Substrates used in printed circuit boards are generally comprised of polymeric coatings over a base material. The substrates may be rigid or flexible. Typical base materials used in the industry may be metallic or non-metallic such as steel or fiberglass mesh respectively. In the case of flexible circuits, base materials are generally very thin and the coating applied thereon is also very thin so as to allow for flexibility of the printed circuit substrate. Other substrates are also known in the art.
Typical coatings over the base materials for these printed circuits include phenolic resins, phenolic-rubber resin, ABS and various epoxy resins. It has been found, especially with the use of epoxy resins, that in certain instances, especially with flexible circuit boards having epoxy coatings for the substrate, a problem exists which may be termed solder sticking.
During the manufacture of a printed circuit assembly on a printed circuit substrate, solder is generally caused to be flowed over the substrate surface after the formation of the circuit pattern thereon. This solder can be flowed over the surface during the final stages of printed circuit manufacture, such as in the roll-tinning or hot-gas solder leveling processes or can be applied during assembly of the printed circuit board with its associated electronic components in the wave soldering, solder dipping or drag soldering operations.
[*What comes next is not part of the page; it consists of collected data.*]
-- pyRange with step 5: nil and cons forms
lemma pv_pyRange5_nil {i imax : Int} (h : imax < i) : PySem.List.pyRange i (imax + 1) 5 = [] := by
  rw [PySem.List.pyRange_of_pos i (imax + 1) (by norm_num)]
  rw [if_neg (by omega)]; rfl

lemma pv_pyRange5_cons {i imax : Int} (h : i ≤ imax) :
    PySem.List.pyRange i (imax + 1) 5 = i :: PySem.List.pyRange (i + 5) (imax + 1) 5 := by
  rw [PySem.List.pyRange_of_pos i (imax + 1) (by norm_num),
      PySem.List.pyRange_of_pos (i + 5) (imax + 1) (by norm_num)]
  rw [if_pos (by omega)]
  by_cases h5 : i + 5 < imax + 1
  · rw [if_pos h5]
    rw [show ((imax + 1 - i + 5 - 1) / 5).toNat = ((imax + 1 - (i + 5) + 5 - 1) / 5).toNat + 1 by omega]
    rw [List.range_succ_eq_map, List.map_cons, List.map_map]
    refine congrArg₂ List.cons (by norm_num) ?_
    apply List.map_congr_left; intro k _; simp only [Function.comp_apply]; push_cast; ring
  · rw [if_neg h5]
    rw [show ((imax + 1 - i + 5 - 1) / 5).toNat = 1 by omega]
    simp

-- A's fill loop is a setdefault fold over the 5-step range
lemma pv_fillA_eq (d : PySem.Dict (Int × Int) Int) (i imax : Int) :
    dist_idade_fillA d i imax =
      (PySem.List.pyRange i (imax + 1) 5).foldl (fun d j => d.setdefault (j, j + 4) 0) d := by
  by_cases h : i ≤ imax
  · rw [pv_pyRange5_cons h, List.foldl_cons, dist_idade_fillA, dif_pos h, pv_fillA_eq]
    congr 1
    by_cases hc : d.contains (i, i + 4) = false
    · rw [if_pos hc, PySem.Dict.setdefault_of_not_contains d _ hc]
    · rw [if_neg hc, PySem.Dict.setdefault_of_contains d _ (by revert hc; cases d.contains (i, i + 4) <;> simp)]
  · rw [pv_pyRange5_nil (by omega), dist_idade_fillA, dif_neg h]; rfl
termination_by (imax + 5 - i).toNat
decreasing_by omega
All of the above soldering techniques are well known in the art. Ordinarily, the solder sticks only to the metallic circuit pattern applied to the substrate. However, occasionally solder is found to stick on the substrate in areas between the circuit pattern. If the solder sticking is extensive or occurs between closely spaced circuit lines, a short or leakage path may occur in the circuit. This problem especially manifests itself in the newer circuit board technology wherein spacing between lines is often kept at a minimum.
There have been various efforts to control solder sticking involving many approaches including modifying the solder or soldering parameters, fluxes and the like. We have discovered that a technique which is generally employed and related to improving adhesion, can unexpectedly be used to prevent adhesion or sticking of solder. The technique referred to is that of roughening the surface onto which the material is to be coated. Generally, the literature teaches that adhesion of a coating on a surface is improved by roughening of the surface. This would normally lead one away from the use of such a technique for the prevention of adhesion or sticking of a material to a surface.